The Budapest Business Journal or BBJ is a biweekly business magazine published in Hungary. It is the largest, oldest and a leading publication in its category in the country.

==History and profile==
The BBJ was launched in November 1992 as a weekly. The magazine, based in Budapest, was converted into biweekly later. It was founded by a US-owned company headed by Stephen A. O'Connor, an American media entrepreneur. Mike Stone was also its founder.

The publisher is Absolut Media Kft. It was originally published by New World Publishing which also published the Warsaw Business Journal in Poland and the Prague Business Journal in Czechoslovakia (and later the Czech Republic) until January 2004.

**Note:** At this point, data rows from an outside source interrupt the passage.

-- pv_equiv track=rewrite | github.com/edwardkong/aoc | day16/solution.py | energized_tiles
-- ===== SOURCE A (Python) =====
-- def energized_tiles(tiles: list[str]):
--     splits = []
--     seen = set()
--     most = 0
--     starts = []
--     #curr, dir = (0, 0), (0, 1)
--
--     starts.extend([(0, x, 1, 0) for x in range(len(tiles))])
--     starts.extend([(len(tiles[0]) - 1, x, -1, 0) for x in range(len(tiles))])
--     starts.extend([(x, 0, 0, 1) for x in range(len(tiles[0]))])
--     starts.extend([(x, len(tiles) - 1, 0, -1) for x in range(len(tiles[0]))])
--
--     for s in starts:
--         curr, dir = (s[0], s[1]), (s[2], s[3])
--         splits = []
--         seen = set()
--         while True:
--             if (not (0 <= curr[0] < len(tiles[0])) or
--                 not (0 <= curr[1] < len(tiles)) or
--                 #dir in seen[curr[0]][curr[1]]
--                 (curr[0], curr[1], dir[0], dir[1]) in seen):
--                 if not splits:
--                     break
--                 curr, dir = splits.pop()
--
--             seen.add((curr[0], curr[1], dir[0], dir[1]))
--             sq = tiles[curr[1]][curr[0]]
--
--             if sq == '\\':
--                 dir = (dir[1], dir[0])
--             elif sq == '/':
--                 dir = (-dir[1], -dir[0])
--             elif sq == '|':
--                 if dir[0]:
--                     splits.append((curr, (0, dir[0])))
--                     dir = (0, -dir[0])
--             elif sq == '-':
--                 if dir[1]:
--                     splits.append((curr, (dir[1], 0)))
--                     dir = (-dir[1], 0)
--
--             curr = tuple(c + d for c, d in zip(curr, dir))
--         most = max(most, len({(s[0], s[1]) for s in seen}))
--
--     #return len({(s[0], s[1]) for s in seen})
--     return most
-- ===== SOURCE B (Python) =====
-- def energized_tiles(tiles: list[str]):
--     rows, cols = len(tiles), len(tiles[0])
--
--     def outgoing(ch, dx, dy):
--         if ch == '\\':
--             return [(dy, dx)]
--         if ch == '/':
--             return [(-dy, -dx)]
--         if ch == '|' and dx != 0:
--             return [(0, 1), (0, -1)]
--         if ch == '-' and dy != 0:
--             return [(1, 0), (-1, 0)]
--         return [(dx, dy)]
--
--     def step(states):
--         out = set(states)
--         for x, y, dx, dy in states:
--             for ox, oy in outgoing(tiles[y][x], dx, dy):
--                 nx, ny = x + ox, y + oy
--                 if 0 <= nx < cols and 0 <= ny < rows:
--                     out.add((nx, ny, ox, oy))
--         return out
--
--     starts = ([(0, y, 1, 0) for y in range(rows)]
--               + [(cols - 1, y, -1, 0) for y in range(rows)]
--               + [(x, 0, 0, 1) for x in range(cols)]
--               + [(x, rows - 1, 0, -1) for x in range(cols)])
--
--     best = 0
--     for sx, sy, sdx, sdy in starts:
--         seen = {(sx, sy, sdx, sdy)} if 0 <= sx < cols and 0 <= sy < rows else set()
--         while True:
--             nxt = step(seen)
--             if nxt == seen:
--                 break
--             seen = nxt
--         best = max(best, len({(x, y) for x, y, _, _ in seen}))
--     return best
-- ===== Notes on version B (the rewrite author's own statement) =====
-- stated objective: alternative
-- what changed: A walks a single beam step by step, backtracking through a `splits` stack pushed at splitters; B does no beam walking at all: it computes the set of reachable beam states as a Kleene fixpoint, repeatedly applying the whole-set one-step successor operator `step` to the current state set until it is stable, then counts distinct positions.
import Mathlib
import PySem
theorem tri0_square (a : Int) (ha : 1 ≤ a) :
    (PySem.List.pyRange 1 (a+1) 1).map
        (fun i => PySem.List.pyRepeat ["1"] i ++ PySem.List.pyRepeat ["0"] (a-i))
      = mkGrid a.toNat a.toNat (fun i j => decide (j ≤ i)) := by
  rw [PySem.List.pyRange_one]
  have h0 : ((a : Int) + 1 - 1).toNat = a.toNat := by omega
  rw [h0, List.map_map]
  unfold mkGrid
  apply List.map_congr_left
  intro k hk
  rw [List.mem_range] at hk
  show PySem.List.pyRepeat ["1"] (1 + (k : Int)) ++ PySem.List.pyRepeat ["0"] (a - (1 + (k : Int))) = _
  rw [PySem.List.pyRepeat_singleton, PySem.List.pyRepeat_singleton]
  have h1 : ((1 : Int) + (k : Int)).toNat = k + 1 := by omega
  have h2 : (a - (1 + (k : Int))).toNat = a.toNat - (k + 1) := by omega
  rw [h1, h2, rep_append_eq]
  have h3 : (k + 1) + (a.toNat - (k + 1)) = a.toNat := by omega
  rw [h3]
  apply List.map_congr_left
  intro j hj
  rw [List.mem_range] at hj
  by_cases hc : j < k + 1
  · simp only [if_pos hc, if_pos (show (decide ((j:Int) ≤ (k:Int))) = true by simp; omega)]
  · simp only [if_neg hc, if_neg (show ¬ ((decide ((j:Int) ≤ (k:Int))) = true) by simp; omega)]

theorem tri0_nonsquare (a : Int) (ha : 1 ≤ a) :
    (PySem.List.pyRange 1 (a+1) 1).map
        (fun i => PySem.List.pyRepeat ["0"] (a-i) ++ PySem.List.pyRepeat ["1"] (2*i-1) ++ PySem.List.pyRepeat ["0"] (a-i))
      = mkGrid a.toNat (2*a-1).toNat (fun i j => decide (|j - (a-1)| ≤ i)) := by
  rw [PySem.List.pyRange_one]
  have h0 : ((a : Int) + 1 - 1).toNat = a.toNat := by omega
  rw [h0, List.map_map]
  unfold mkGrid
  apply List.map_congr_left
  intro k hk
  rw [List.mem_range] at hk
  show PySem.List.pyRepeat ["0"] (a - (1 + (k : Int))) ++ PySem.List.pyRepeat ["1"] (2*(1 + (k : Int)) - 1) ++ PySem.List.pyRepeat ["0"] (a - (1 + (k : Int))) = _
  simp only [PySem.List.pyRepeat_singleton]
  rw [List.append_assoc]
  have h1 : (a - (1 + (k : Int))).toNat = a.toNat - 1 - k := by omega
  have h2 : (2*(1 + (k : Int)) - 1).toNat = 2*k + 1 := by omega
  rw [h1, h2, rep3_eq]
  have h3 : (a.toNat - 1 - k) + (2*k + 1) + (a.toNat - 1 - k) = (2*a - 1).toNat := by omega
  rw [h3]
  apply List.map_congr_left
  intro j hj
  rw [List.mem_range] at hj
  by_cases hc : a.toNat - 1 - k ≤ j ∧ j < (a.toNat - 1 - k) + (2*k + 1)
  · simp only [if_pos hc, if_pos (show (decide (|(j:Int) - (a-1)| ≤ (k:Int))) = true by simp [abs_le]; omega)]
  · simp only [if_neg hc, if_neg (show ¬ ((decide (|(j:Int) - (a-1)| ≤ (k:Int))) = true) by simp [abs_le]; omega)]

-- ===== VERDICT (by name: the statement is the Claim_ definition above) =====
theorem foldl_rot (t0 : List (List String)) :
    (List.range 3).foldl (fun acc _ => acc ++ [rotated (acc.getLast?.getD [])]) [t0]
      = [t0, rotated t0, rotated (rotated t0), rotated (rotated (rotated t0))] := by
  simp [List.range_succ]

theorem isRightTriangle_spec : Claim_equal_isRightTriangle := by
  intro board w h_ _ hpre
  unfold Pre_isRightTriangle at hpre
  unfold Spec_isRightTriangle isRightTriangle isRightTriangle_alt
  by_cases hh : h_ ≤ 1
  · rw [if_pos hh, if_pos hh]
  · rw [if_neg hh, if_neg hh]
    have ha : 1 ≤ min w h_ := by omega
    rw [if_neg (show ¬ (min w h_ < 1) by omega)]
    dsimp only
    by_cases hw : w = h_
    · subst hw
      simp only [min_self, max_self, if_true]
      rw [foldl_rot, tri0_square w (by omega)]
      have hN : ((w.toNat : Int)) = w := by omega
      have e1 : (fun r c => (fun i j => decide (j ≤ i)) c ((w.toNat : Int) - 1 - r))
          = (fun i j => decide (w - 1 - i ≤ j)) := by
        funext r c; simp only [decide_eq_decide]; omega
      rw [rotated_mkGrid _ _ (by omega), e1]
      have e2 : (fun r c => (fun i j => decide (w - 1 - i ≤ j)) c ((w.toNat : Int) - 1 - r))
          = (fun i j => decide (i ≤ j)) := by
        funext r c; simp only [decide_eq_decide]; omega
      rw [rotated_mkGrid _ _ (by omega), e2]
      have e3 : (fun r c => (fun i j => decide (i ≤ j)) c ((w.toNat : Int) - 1 - r))
          = (fun i j => decide (i ≤ w - 1 - j)) := by
        funext r c; simp only [decide_eq_decide]; omega
      rw [rotated_mkGrid _ _ (by omega), e3]
      simp only [List.mem_cons, List.not_mem_nil, or_false, Bool.or_eq_true,
        matchShape_iff _ _ (by omega : (0:Int) ≤ w) (by omega : (0:Int) ≤ w)]
      exact if_congr (by tauto) rfl rfl
    · have hab : ¬ (min w h_ = max w h_) := by omega
      rw [if_neg hab, if_neg hab, if_neg hw]
      have ha1 : (1:Int) ≤ min w h_ := ha
      rw [foldl_rot, tri0_nonsquare (min w h_) ha1]
      have hN : (((min w h_).toNat : Int)) = min w h_ := by omega
      have hW : (((2 * min w h_ - 1).toNat : Int)) = 2 * min w h_ - 1 := by omega
      have e1 : (fun r c => (fun i j => decide (|j - (min w h_ - 1)| ≤ i)) c (((2 * min w h_ - 1).toNat : Int) - 1 - r))
          = (fun i j => decide (|min w h_ - 1 - i| ≤ j)) := by
        funext r c; simp only [decide_eq_decide, abs_le]; omega
      rw [rotated_mkGrid _ _ (by omega), e1]
      have e2 : (fun r c => (fun i j => decide (|min w h_ - 1 - i| ≤ j)) c (((min w h_).toNat : Int) - 1 - r))
          = (fun i j => decide (|min w h_ - 1 - j| ≤ min w h_ - 1 - i)) := by
        funext r c; simp only [decide_eq_decide, abs_le]; omega
      rw [rotated_mkGrid _ _ (by omega), e2]
      have e3 : (fun r c => (fun i j => decide (|min w h_ - 1 - j| ≤ min w h_ - 1 - i)) c (((2 * min w h_ - 1).toNat : Int) - 1 - r))
          = (fun i j => decide (|i - (min w h_ - 1)| ≤ min w h_ - 1 - j)) := by
        funext r c; simp only [decide_eq_decide, abs_le]; omega
      rw [rotated_mkGrid _ _ (by omega), e3]
      simp only [List.mem_cons, List.not_mem_nil, or_false, Bool.or_eq_true,
        matchShape_iff _ _ (by omega : (0:Int) ≤ min w h_) (by omega : (0:Int) ≤ 2 * min w h_ - 1),
        matchShape_iff _ _ (by omega : (0:Int) ≤ 2 * min w h_ - 1) (by omega : (0:Int) ≤ min w h_)]
      exact if_congr (by tauto) rfl rfl

theorem isRightTriangle_raises : Claim_raises_isRightTriangle := by
  unfold Claim_raises_isRightTriangle
  exact ⟨by intro b w h _ hr hp; unfold Raises_isRightTriangle at hr; unfold Pre_isRightTriangle at hp; omega, by decide⟩

theorem pvRaiseWitness_isRightTriangle_ok :
    Dom_isRightTriangle (pvRaiseWitness_isRightTriangle.1) (pvRaiseWitness_isRightTriangle.2.1) (pvRaiseWitness_isRightTriangle.2.2) ∧
    Raises_isRightTriangle (pvRaiseWitness_isRightTriangle.1) (pvRaiseWitness_isRightTriangle.2.1) (pvRaiseWitness_isRightTriangle.2.2) ∧
    isRightTriangle_alt (pvRaiseWitness_isRightTriangle.1) (pvRaiseWitness_isRightTriangle.2.1) (pvRaiseWitness_isRightTriangle.2.2) = pvRaiseWitnessOut_isRightTriangle :=
  isRightTriangle_raises.2
-- pv_equiv track=rewrite | github.com/atomicbomber-git/malay-sampa-code-generator | syllable.py | split_by_consecutive_vowels
-- ===== SOURCE A (Python) =====
-- VOWELS = 'aiueo1234('
--
-- def split_by_consecutive_vowels(part):
--     result = []
--     temp = ""
--
--     for i, char in enumerate(part):
--
--         temp += char
--
--         if (i + 1 >= len(part)):
--             result.append(temp)
--             break
--
--         if (part[i] in VOWELS and part[i + 1] in VOWELS):
--             result.append(temp)
--             temp = ""
--
--     return result
-- ===== SOURCE B (Python) =====
-- VOWELS = 'aiueo1234('
--
-- def split_by_consecutive_vowels(part):
--     # Boundary-table decomposition: precompute cut positions, then slice.
--     if not part:
--         return []
--     cuts = [i + 1 for i in range(len(part) - 1)
--             if part[i] in VOWELS and part[i + 1] in VOWELS]
--     segments = []
--     start = 0
--     for cut in cuts:
--         segments.append(part[start:cut])
--         start = cut
--     segments.append(part[start:])
--     return segments
-- ===== Notes on version B (the rewrite author's own statement) =====
-- stated objective: simpler
-- what changed: Replaces character-by-character temp accumulation with a precomputed table of cut positions followed by slicing the string between consecutive cuts.
import Mathlib
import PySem

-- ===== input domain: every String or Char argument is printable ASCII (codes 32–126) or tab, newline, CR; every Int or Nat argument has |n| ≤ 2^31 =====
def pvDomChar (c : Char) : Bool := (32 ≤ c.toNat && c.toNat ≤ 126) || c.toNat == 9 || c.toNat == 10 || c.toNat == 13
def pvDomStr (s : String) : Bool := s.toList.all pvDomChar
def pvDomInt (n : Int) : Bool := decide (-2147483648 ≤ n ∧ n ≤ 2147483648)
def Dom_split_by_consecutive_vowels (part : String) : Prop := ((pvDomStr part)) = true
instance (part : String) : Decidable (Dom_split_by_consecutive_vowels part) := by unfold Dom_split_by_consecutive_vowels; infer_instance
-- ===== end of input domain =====

-- B replaces A's character-by-character temp accumulation with a precomputed
-- table of cut positions followed by slicing between consecutive cuts (objective: simpler).

-- 'c in VOWELS' for VOWELS = 'aiueo1234('
def pvIsVowel (c : Char) : Bool :=
  ['a','i','u','e','o','1','2','3','4','('].contains c

-- ===== PORT A =====
-- A's loop reads part[i] (the current char) and part[i+1] (the next char) for an
-- in-range i, so the index accesses are rendered exactly as head/next of the
-- remaining suffix; the state (result, temp) and branch order are A's.
def pvSplitAuxA (cs : List Char) (temp : List Char) (res : List (List Char)) :
    List (List Char) :=
  match cs with
  | [] => res                                   -- loop body never runs
  | [c] => res ++ [temp ++ [c]]                 -- i + 1 >= len(part): append, break
  | a :: b :: rest =>
      if pvIsVowel a && pvIsVowel b then
        pvSplitAuxA (b :: rest) [] (res ++ [temp ++ [a]])
      else
        pvSplitAuxA (b :: rest) (temp ++ [a]) res

def split_by_consecutive_vowels (part : String) : List String :=
  (pvSplitAuxA part.toList [] []).map (fun s => String.mk s)

-- ===== PORT B =====
-- cuts = [i+1 for i in range(len(part)-1) if part[i] in VOWELS and part[i+1] in VOWELS]
def pvCuts (cs : List Char) : List Nat :=
  ((List.range (cs.length - 1)).filter
    (fun i => pvIsVowel (cs.getD i ' ') && pvIsVowel (cs.getD (i + 1) ' '))).map (· + 1)

-- part[start:cut] for 0 ≤ start ≤ cut ≤ len(part): exactly drop-then-take
def split_by_consecutive_vowels_alt (part : String) : List String :=
  let cs := part.toList
  if cs = [] then []
  else
    let p := (pvCuts cs).foldl
      (fun (st : Nat × List (List Char)) cut =>
        (cut, st.2 ++ [(cs.drop st.1).take (cut - st.1)])) (0, [])
    (p.2 ++ [cs.drop p.1]).map (fun s => String.mk s)

-- ===== PRECONDITION & SPEC =====
def Spec_split_by_consecutive_vowels (part : String) (out : List String) : Prop := out = split_by_consecutive_vowels_alt part
instance (part : String) (out : List String) : Decidable (Spec_split_by_consecutive_vowels part out) := by unfold Spec_split_by_consecutive_vowels; infer_instance

-- ===== CLAIM (what is proved, stated in full; the proofs are below) =====
def Claim_equal_split_by_consecutive_vowels : Prop := ∀ (part : String), Dom_split_by_consecutive_vowels part → Spec_split_by_consecutive_vowels part (split_by_consecutive_vowels part)

-- ===== LEMMAS AND PROOFS =====

-- common reference shape: structural recursion splitting at vowel-vowel boundaries
def pvGo (cs : List Char) : List (List Char) :=
  match cs with
  | [] => []
  | a :: tl =>
      if (match tl with | b :: _ => pvIsVowel a && pvIsVowel b | [] => false) then
        [a] :: pvGo tl
      else
        match pvGo tl with
        | [] => [[a]]
        | s :: ss => (a :: s) :: ss

def pvConsFirst (t : List Char) (l : List (List Char)) : List (List Char) :=
  match l with
  | [] => []
  | s :: ss => (t ++ s) :: ss

theorem pvGo_one (a : Char) : pvGo [a] = [[a]] := rfl

theorem pvGo_cons2 (a b : Char) (rest : List Char) :
    pvGo (a :: b :: rest) =
      if pvIsVowel a && pvIsVowel b then [a] :: pvGo (b :: rest)
      else match pvGo (b :: rest) with
        | [] => [[a]]
        | s :: ss => (a :: s) :: ss := rfl

theorem pvGo_ne_nil (cs : List Char) (h : cs ≠ []) : pvGo cs ≠ [] := by
  match cs with
  | [a] => simp [pvGo_one]
  | a :: b :: rest =>
    rw [pvGo_cons2]
    by_cases hv : (pvIsVowel a && pvIsVowel b) = true
    · rw [if_pos hv]; simp
    · rw [if_neg hv]
      cases pvGo (b :: rest) <;> simp

theorem pvAuxA_eq (cs : List Char) (h : cs ≠ []) :
    ∀ temp res, pvSplitAuxA cs temp res = res ++ pvConsFirst temp (pvGo cs) := by
  induction cs with
  | nil => exact absurd rfl h
  | cons a tl ih =>
    intro temp res
    match tl with
    | [] => simp [pvSplitAuxA, pvGo_one, pvConsFirst]
    | b :: rest =>
      have hne : (b :: rest : List Char) ≠ [] := by simp
      rw [pvGo_cons2]
      obtain ⟨s, ss, hg⟩ : ∃ s ss, pvGo (b :: rest) = s :: ss := by
        cases hgo : pvGo (b :: rest) with
        | nil => exact absurd hgo (pvGo_ne_nil _ hne)
        | cons s ss => exact ⟨s, ss, rfl⟩
      by_cases hv : (pvIsVowel a && pvIsVowel b) = true
      · rw [if_pos hv]
        show pvSplitAuxA (a :: b :: rest) temp res = _
        simp only [pvSplitAuxA, hv, if_true]
        rw [ih hne]
        simp [hg, pvConsFirst]
      · rw [if_neg hv]
        show pvSplitAuxA (a :: b :: rest) temp res = _
        have hstep : pvSplitAuxA (a :: b :: rest) temp res
            = pvSplitAuxA (b :: rest) (temp ++ [a]) res := by
          simp [pvSplitAuxA, hv]
        rw [hstep, ih hne]
        simp [hg, pvConsFirst]

-- B-side reference shape of the slicing fold
def pvSegsFrom (cs : List Char) (s : Nat) (cuts : List Nat) : List (List Char) :=
  match cuts with
  | [] => [cs.drop s]
  | c :: cst => (cs.drop s).take (c - s) :: pvSegsFrom cs c cst

theorem pvFold_eq_segsFrom (cs : List Char) :
    ∀ cuts s acc,
      (let p := cuts.foldl
        (fun (st : Nat × List (List Char)) cut =>
          (cut, st.2 ++ [(cs.drop st.1).take (cut - st.1)])) (s, acc)
       p.2 ++ [cs.drop p.1]) = acc ++ pvSegsFrom cs s cuts := by
  intro cuts
  induction cuts with
  | nil => intro s acc; simp [pvSegsFrom]
  | cons c cst ih =>
    intro s acc
    simp only [List.foldl_cons]
    rw [ih]
    simp [pvSegsFrom]

theorem pvSegsFrom_shift (a : Char) (tl : List Char) :
    ∀ cuts s, pvSegsFrom (a :: tl) (s + 1) (cuts.map (· + 1)) = pvSegsFrom tl s cuts := by
  intro cuts
  induction cuts with
  | nil => intro s; simp [pvSegsFrom]
  | cons c cst ih =>
    intro s
    simp only [List.map_cons, pvSegsFrom, List.drop_succ_cons]
    rw [ih]
    have h : c + 1 - (s + 1) = c - s := by omega
    rw [h]

theorem pvCuts_cons (a b : Char) (rest : List Char) :
    pvCuts (a :: b :: rest) =
      (if pvIsVowel a && pvIsVowel b then [1] else []) ++ (pvCuts (b :: rest)).map (· + 1) := by
  simp only [pvCuts, List.length_cons, Nat.add_sub_cancel]
  rw [List.range_succ_eq_map]
  simp only [List.filter_cons, List.filter_map, List.map_map, List.getD_cons_zero,
    List.getD_cons_succ]
  by_cases hv : (pvIsVowel a && pvIsVowel b) = true
  · rw [if_pos hv, if_pos hv]
    simp [Function.comp_def, Nat.succ_eq_add_one]
  · rw [if_neg hv, if_neg hv]
    simp [Function.comp_def, Nat.succ_eq_add_one]

theorem pvSegs_eq_go (cs : List Char) (h : cs ≠ []) :
    pvSegsFrom cs 0 (pvCuts cs) = pvGo cs := by
  induction cs with
  | nil => exact absurd rfl h
  | cons a tl ih =>
    match tl with
    | [] => simp [pvCuts, pvSegsFrom, pvGo_one]
    | b :: rest =>
      have hne : (b :: rest : List Char) ≠ [] := by simp
      rw [pvCuts_cons, pvGo_cons2]
      have hshift := pvSegsFrom_shift a (b :: rest)
      by_cases hv : (pvIsVowel a && pvIsVowel b) = true
      · rw [if_pos hv, if_pos hv]
        simp only [List.singleton_append, pvSegsFrom, List.drop_zero, Nat.sub_zero,
          List.take_succ_cons, List.take_zero]
        have h1 := hshift (pvCuts (b :: rest)) 0
        norm_num at h1
        rw [h1, ih hne]
      · rw [if_neg hv, if_neg hv, List.nil_append]
        have key : pvSegsFrom (a :: b :: rest) 0 ((pvCuts (b :: rest)).map (· + 1)) =
            pvConsFirst [a] (pvSegsFrom (b :: rest) 0 (pvCuts (b :: rest))) := by
          cases hc : pvCuts (b :: rest) with
          | nil => simp [pvSegsFrom, pvConsFirst]
          | cons c cst =>
            simp only [List.map_cons, pvSegsFrom, pvConsFirst, List.drop_zero, Nat.sub_zero,
              List.take_succ_cons]
            rw [hshift cst c]
            simp
        rw [key, ih hne]
        cases hgo : pvGo (b :: rest) with
        | nil => exact absurd hgo (pvGo_ne_nil _ hne)
        | cons s ss => simp [pvConsFirst]

-- ===== VERDICT (by name: the statement is the Claim_ definition above) =====
theorem split_by_consecutive_vowels_spec : Claim_equal_split_by_consecutive_vowels := by
  intro part _
  unfold Spec_split_by_consecutive_vowels split_by_consecutive_vowels split_by_consecutive_vowels_alt
  by_cases h : part.toList = []
  · simp [h, pvSplitAuxA]
  · simp only [h, if_false]
    rw [pvFold_eq_segsFrom part.toList (pvCuts part.toList) 0 []]
    rw [pvAuxA_eq part.toList h [] []]
    rw [pvSegs_eq_go part.toList h]
    cases hgo : pvGo part.toList with
    | nil => exact absurd hgo (pvGo_ne_nil _ h)
    | cons s ss => simp [pvConsFirst]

As its title implies, the BBJ exclusively focuses on business news and related analysis, targeting business professionals. In addition, it provides detailed industry and company information. The magazine publishes rankings of Hungarian companies each year in a separate publication called The Book of Lists.

The BBJ was one of the independent publications and provided investigative reports in the late 1990s. In 2002, the BBJ had a circulation of 8,700 copies.

The BBJ has a website which is one of the leading business information websites in the country. As of 15 May 2013, the Alexa rank of the website was 858437.